▶ ASSIGNED TASK
Below are records to write out again, exactly as they read.

** Opening DATA LISTING block **

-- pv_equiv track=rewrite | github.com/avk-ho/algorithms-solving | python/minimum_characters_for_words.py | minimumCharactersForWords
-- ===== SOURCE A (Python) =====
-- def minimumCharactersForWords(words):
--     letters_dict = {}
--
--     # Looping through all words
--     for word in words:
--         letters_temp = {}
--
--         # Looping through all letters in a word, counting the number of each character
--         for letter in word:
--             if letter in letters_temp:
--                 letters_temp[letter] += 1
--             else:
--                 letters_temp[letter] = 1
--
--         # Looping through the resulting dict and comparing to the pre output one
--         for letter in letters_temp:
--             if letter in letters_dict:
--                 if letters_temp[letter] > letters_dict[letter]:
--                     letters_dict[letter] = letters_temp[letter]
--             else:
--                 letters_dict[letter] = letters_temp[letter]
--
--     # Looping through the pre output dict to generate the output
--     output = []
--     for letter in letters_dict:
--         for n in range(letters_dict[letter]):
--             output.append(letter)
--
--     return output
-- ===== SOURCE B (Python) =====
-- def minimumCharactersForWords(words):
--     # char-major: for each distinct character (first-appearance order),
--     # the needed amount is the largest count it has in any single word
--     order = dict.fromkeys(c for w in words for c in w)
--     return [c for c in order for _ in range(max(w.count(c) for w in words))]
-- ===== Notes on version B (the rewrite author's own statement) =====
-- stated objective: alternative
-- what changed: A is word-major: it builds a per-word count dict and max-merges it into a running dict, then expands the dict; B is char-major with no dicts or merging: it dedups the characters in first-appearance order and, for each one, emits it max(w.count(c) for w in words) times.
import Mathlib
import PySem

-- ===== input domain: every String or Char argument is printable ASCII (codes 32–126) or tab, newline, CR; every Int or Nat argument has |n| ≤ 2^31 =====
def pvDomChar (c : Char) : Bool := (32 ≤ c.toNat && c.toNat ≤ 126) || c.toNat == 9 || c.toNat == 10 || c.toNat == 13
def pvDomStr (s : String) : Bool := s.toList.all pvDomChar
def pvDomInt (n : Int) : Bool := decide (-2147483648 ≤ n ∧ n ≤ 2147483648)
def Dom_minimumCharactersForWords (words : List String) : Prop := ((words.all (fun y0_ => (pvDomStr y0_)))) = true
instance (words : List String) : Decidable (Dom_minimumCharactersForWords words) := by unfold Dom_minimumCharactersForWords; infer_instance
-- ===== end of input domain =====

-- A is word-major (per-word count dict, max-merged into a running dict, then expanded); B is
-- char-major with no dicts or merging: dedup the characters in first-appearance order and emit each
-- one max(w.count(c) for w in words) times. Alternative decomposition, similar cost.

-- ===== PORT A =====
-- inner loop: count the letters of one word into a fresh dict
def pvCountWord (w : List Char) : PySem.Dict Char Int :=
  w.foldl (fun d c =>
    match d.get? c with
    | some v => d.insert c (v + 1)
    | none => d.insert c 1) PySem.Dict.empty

** Closing DATA LISTING block **

▶ RESULT
-- pv_equiv track=rewrite | github.com/avk-ho/algorithms-solving | python/minimum_characters_for_words.py | minimumCharactersForWords
-- ===== SOURCE A (Python) =====
-- def minimumCharactersForWords(words):
--     letters_dict = {}
--
--     # Looping through all words
--     for word in words:
--         letters_temp = {}
--
--         # Looping through all letters in a word, counting the number of each character
--         for letter in word:
--             if letter in letters_temp:
--                 letters_temp[letter] += 1
--             else:
--                 letters_temp[letter] = 1
--
--         # Looping through the resulting dict and comparing to the pre output one
--         for letter in letters_temp:
--             if letter in letters_dict:
--                 if letters_temp[letter] > letters_dict[letter]:
--                     letters_dict[letter] = letters_temp[letter]
--             else:
--                 letters_dict[letter] = letters_temp[letter]
--
--     # Looping through the pre output dict to generate the output
--     output = []
--     for letter in letters_dict:
--         for n in range(letters_dict[letter]):
--             output.append(letter)
--
--     return output
-- ===== SOURCE B (Python) =====
-- def minimumCharactersForWords(words):
--     # char-major: for each distinct character (first-appearance order),
--     # the needed amount is the largest count it has in any single word
--     order = dict.fromkeys(c for w in words for c in w)
--     return [c for c in order for _ in range(max(w.count(c) for w in words))]
-- ===== Notes on version B (the rewrite author's own statement) =====
-- stated objective: alternative
-- what changed: A is word-major: it builds a per-word count dict and max-merges it into a running dict, then expands the dict; B is char-major with no dicts or merging: it dedups the characters in first-appearance order and, for each one, emits it max(w.count(c) for w in words) times.
import Mathlib
import PySem

-- ===== input domain: every String or Char argument is printable ASCII (codes 32–126) or tab, newline, CR; every Int or Nat argument has |n| ≤ 2^31 =====
def pvDomChar (c : Char) : Bool := (32 ≤ c.toNat && c.toNat ≤ 126) || c.toNat == 9 || c.toNat == 10 || c.toNat == 13
def pvDomStr (s : String) : Bool := s.toList.all pvDomChar
def pvDomInt (n : Int) : Bool := decide (-2147483648 ≤ n ∧ n ≤ 2147483648)
def Dom_minimumCharactersForWords (words : List String) : Prop := ((words.all (fun y0_ => (pvDomStr y0_)))) = true
instance (words : List String) : Decidable (Dom_minimumCharactersForWords words) := by unfold Dom_minimumCharactersForWords; infer_instance
-- ===== end of input domain =====

-- A is word-major (per-word count dict, max-merged into a running dict, then expanded); B is
-- char-major with no dicts or merging: dedup the characters in first-appearance order and emit each
-- one max(w.count(c) for w in words) times. Alternative decomposition, similar cost.

-- ===== PORT A =====
-- inner loop: count the letters of one word into a fresh dict
def pvCountWord (w : List Char) : PySem.Dict Char Int :=
  w.foldl (fun d c =>
    match d.get? c with
    | some v => d.insert c (v + 1)
    | none => d.insert c 1) PySem.Dict.empty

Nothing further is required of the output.